Tall fescue might be a challenge when your average high temp is 97F. 1500sqft since it is small enough to manage the watering. Bermuda might be easier to maintain.


----------



## drjoeshmoe (Apr 20, 2018)

I probably should have gotten the mix the garden supply store has, which I believe is tall fescue and purenial rye....I guess they are suppose to support each other's weaknesses. I had planned on overseeding with the mix later.


----------



## g-man (Jun 15, 2017)

I wasn't clear. A warm season lawn (bermuda, zoysia) will be easier than a cool season (tall fescue, KBG, ryegrass). Bermuda/zoysia are normally grown from sod instead of seed. Warm season grasses thrive on full sun heat while cool season ones struggle in high heat (above 90F).


----------



## drjoeshmoe (Apr 20, 2018)

1 more question if I may,
I have the lawn aerated, tall fescue and fert down. Being that I did not scalp the grass but only cut short, I only have a few semi-bald spots. Is it necessary to put down some top soil, or will I be ok? We are getting 90-95 degree weather for the next few days, then it cools back to the mid to high 70's.
thanks again,


----------



## social port (Jun 19, 2017)

Wow, that was quick.
For bare soil, many of us use a light layer of peat moss over the seed to help retain moisture. It sounds like you are doing something closer to a reseed.

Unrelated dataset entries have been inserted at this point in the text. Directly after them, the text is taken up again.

-- pv_equiv track=rewrite | github.com/DJLougen/RBForge | src/RBForge/forge_tool.py | remove_graph_blocks
-- ===== SOURCE A (Python) =====
-- def remove_graph_blocks(lines: list[str]) -> list[str]:
--     cleaned: list[str] = []
--     index = 0
--     while index < len(lines):
--         if lines[index].strip() != "graph:":
--             cleaned.append(lines[index])
--             index += 1
--             continue
--         index += 1
--         while index < len(lines):
--             stripped = lines[index].strip()
--             top_level = lines[index] and not lines[index].startswith((" ", "\t"))
--             if top_level and stripped not in {"", "graph:"}:
--                 break
--             index += 1
--     return cleaned
-- ===== SOURCE B (Python) =====
-- def remove_graph_blocks(lines: list[str]) -> list[str]:
--     # Find-and-slice strategy: repeatedly locate the next "graph:" marker,
--     # keep the slice before it, then locate the block's terminating line and
--     # resume from there; no per-line state machine.
--     def find_index(pred, xs):
--         for k, x in enumerate(xs):
--             if pred(x):
--                 return k
--         return None
--
--     def is_marker(line: str) -> bool:
--         return line.strip() == "graph:"
--
--     def is_terminator(line: str) -> bool:
--         return bool(line) and not line.startswith((" ", "\t")) and line.strip() not in ("", "graph:")
--
--     out: list[str] = []
--     rest = lines
--     while True:
--         i = find_index(is_marker, rest)
--         if i is None:
--             out.extend(rest)
--             return out
--         body = rest[i + 1:]
--         j = find_index(is_terminator, body)
--         if j is None:
--             out.extend(rest[:i])
--             return out
--         out.extend(rest[:i])
--         rest = body[j:]
-- ===== Notes on version B (the rewrite author's own statement) =====
-- stated objective: alternative
-- what changed: Replaced A's per-line state machine (nested while loops over a shared index) with a find-and-slice algorithm: repeatedly locate the next 'graph:' marker, copy the whole slice before it, locate the block's terminator, and resume from that slice.
import Mathlib
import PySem

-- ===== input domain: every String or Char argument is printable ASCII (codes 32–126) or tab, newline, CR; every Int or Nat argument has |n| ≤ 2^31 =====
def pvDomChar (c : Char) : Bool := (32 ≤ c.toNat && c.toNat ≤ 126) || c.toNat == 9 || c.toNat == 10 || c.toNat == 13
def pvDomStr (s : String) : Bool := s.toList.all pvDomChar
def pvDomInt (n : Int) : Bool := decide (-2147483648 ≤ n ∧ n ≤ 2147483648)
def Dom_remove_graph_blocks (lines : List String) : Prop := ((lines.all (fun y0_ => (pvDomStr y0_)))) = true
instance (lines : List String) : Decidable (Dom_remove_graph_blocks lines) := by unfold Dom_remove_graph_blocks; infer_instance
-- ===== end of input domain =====

-- B replaces A's per-line state machine (nested while loops over a shared index) with a
-- find-and-slice algorithm: locate the next "graph:" marker, keep the slice before it,
-- locate the block terminator, resume there (objective: alternative).

-- ===== PORT A =====
-- inner while loop of A: advance the index past skipped lines, returning the remaining suffix
def rgbSkip : List String → List String
  | [] => []
  | l :: rest =>
    let stripped := PySem.Str.strip l
    let top_level := (l != "") && !(PySem.Str.startswith l " " || PySem.Str.startswith l "\t")
    if top_level && (stripped != "" && stripped != "graph:") then l :: rest
    else rgbSkip rest

theorem rgbSkip_length_le (ls : List String) : (rgbSkip ls).length ≤ ls.length := by
  induction ls with
  | nil => simp [rgbSkip]
  | cons l rest ih =>
    simp only [rgbSkip]
    split
    · simp
    · exact le_trans ih (Nat.le_succ _)

def remove_graph_blocks (lines : List String) : List String :=
  match lines with
  | [] => []
  | l :: rest =>
    if PySem.Str.strip l != "graph:" then l :: remove_graph_blocks rest
    else remove_graph_blocks (rgbSkip rest)
termination_by lines.length
decreasing_by
  · simp
  · exact Nat.lt_succ_of_le (rgbSkip_length_le rest)

-- ===== PORT B =====
-- B's find_index helper (first index satisfying the predicate, none if absent)
def rgbFindIndex (p : String → Bool) : List String → Option Nat
  | [] => none
  | l :: rest => if p l then some 0 else (rgbFindIndex p rest).map (· + 1)

-- B's is_marker
def rgbIsMarker (l : String) : Bool := PySem.Str.strip l == "graph:"

-- B's is_terminator
def rgbIsTerminator (l : String) : Bool :=
  (l != "") && !(PySem.Str.startswith l " " || PySem.Str.startswith l "\t")
    && (PySem.Str.strip l != "" && PySem.Str.strip l != "graph:")

theorem rgbFindIndex_lt_length {p : String → Bool} : ∀ {ls : List String} {i : Nat},
    rgbFindIndex p ls = some i → i < ls.length := by
  intro ls
  induction ls with
  | nil => intro i h; simp [rgbFindIndex] at h
  | cons l rest ih =>
    intro i h
    by_cases hp : p l
    · simp [rgbFindIndex, hp] at h
      simp [List.length_cons, ← h]
    · simp [rgbFindIndex, hp] at h
      obtain ⟨k, hk, rfl⟩ := h
      exact Nat.succ_lt_succ (ih hk)

-- B's loop: keep the slice before the next marker, skip to the block terminator, resume
def remove_graph_blocks_alt (lines : List String) : List String :=
  match hm : rgbFindIndex rgbIsMarker lines with
  | none => lines
  | some i =>
    let body := lines.drop (i + 1)
    match rgbFindIndex rgbIsTerminator body with
    | none => lines.take i
    | some j => lines.take i ++ remove_graph_blocks_alt (body.drop j)
termination_by lines.length
decreasing_by
  have hi := rgbFindIndex_lt_length hm
  simp only [List.length_drop]
  omega

-- ===== PRECONDITION & SPEC =====
def Spec_remove_graph_blocks (lines : List String) (out : List String) : Prop := out = remove_graph_blocks_alt lines
instance (lines : List String) (out : List String) : Decidable (Spec_remove_graph_blocks lines out) := by unfold Spec_remove_graph_blocks; infer_instance

-- ===== CLAIM (what is proved, stated in full; the proofs are below) =====
def Claim_equal_remove_graph_blocks : Prop := ∀ (lines : List String), Dom_remove_graph_blocks lines → Spec_remove_graph_blocks lines (remove_graph_blocks lines)

-- ===== LEMMAS AND PROOFS =====

-- A's inner skip loop stops exactly at the first terminator (B's find_index view of it)
theorem rgbSkip_eq (ls : List String) :
    rgbSkip ls = (match rgbFindIndex rgbIsTerminator ls with
      | none => []
      | some j => ls.drop j) := by
  induction ls with
  | nil => simp [rgbSkip, rgbFindIndex]
  | cons l rest ih =>
    simp only [rgbSkip, rgbFindIndex, rgbIsTerminator]
    split
    · rename_i h
      simp
    · rename_i h
      rw [ih]
      cases hf : rgbFindIndex rgbIsTerminator rest <;> simp

-- A's outer loop up to the first marker, phrased as B's take/drop split
theorem rgbA_eq (ls : List String) :
    remove_graph_blocks ls = (match rgbFindIndex rgbIsMarker ls with
      | none => ls
      | some i => ls.take i ++ remove_graph_blocks (rgbSkip (ls.drop (i + 1)))) := by
  induction ls with
  | nil => simp [remove_graph_blocks, rgbFindIndex]
  | cons l rest ih =>
    by_cases h : PySem.Str.strip l = "graph:"
    · simp [remove_graph_blocks, rgbFindIndex, rgbIsMarker, h]
    · rw [remove_graph_blocks, if_pos (by simpa using h)]
      rw [ih]
      simp only [rgbFindIndex, rgbIsMarker, beq_iff_eq, if_neg h]
      cases hf : rgbFindIndex rgbIsMarker rest <;> simp [hf]

-- main equivalence
theorem rgb_main (ls : List String) : remove_graph_blocks ls = remove_graph_blocks_alt ls := by
  rw [rgbA_eq, remove_graph_blocks_alt]
  cases hm : rgbFindIndex rgbIsMarker ls with
  | none => simp
  | some i =>
    simp only [rgbSkip_eq]
    cases ht : rgbFindIndex rgbIsTerminator (ls.drop (i + 1)) with
    | none => simp [remove_graph_blocks]
    | some j =>
      have hrec := rgb_main ((ls.drop (i + 1)).drop j)
      simp only [List.drop_drop] at hrec ⊢
      simp [hrec]
termination_by ls.length
decreasing_by
  have hi := rgbFindIndex_lt_length hm
  simp only [List.length_drop]
  omega

-- ===== VERDICT (by name: the statement is the Claim_ definition above) =====
theorem remove_graph_blocks_spec : Claim_equal_remove_graph_blocks := by
  intro lines _
  unfold Spec_remove_graph_blocks
  exact rgb_main lines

Most people I know don't use peat when overseeding, but that is when the existing turf is already thick and temps aren't above 85.

I really don't have enough info to advise, but i am assuming that the existing turf is thin. If so, peat may help. Others may have better ideas here.

You will need to do frequent, brief waterings. Keep the seed moist but not drenched.

Seeding fescue in the spring is usually not the best plan. You may need to seed again this fall, but also see g-man's suggestion re cool season vs warm season grass based on your summer temps.


----------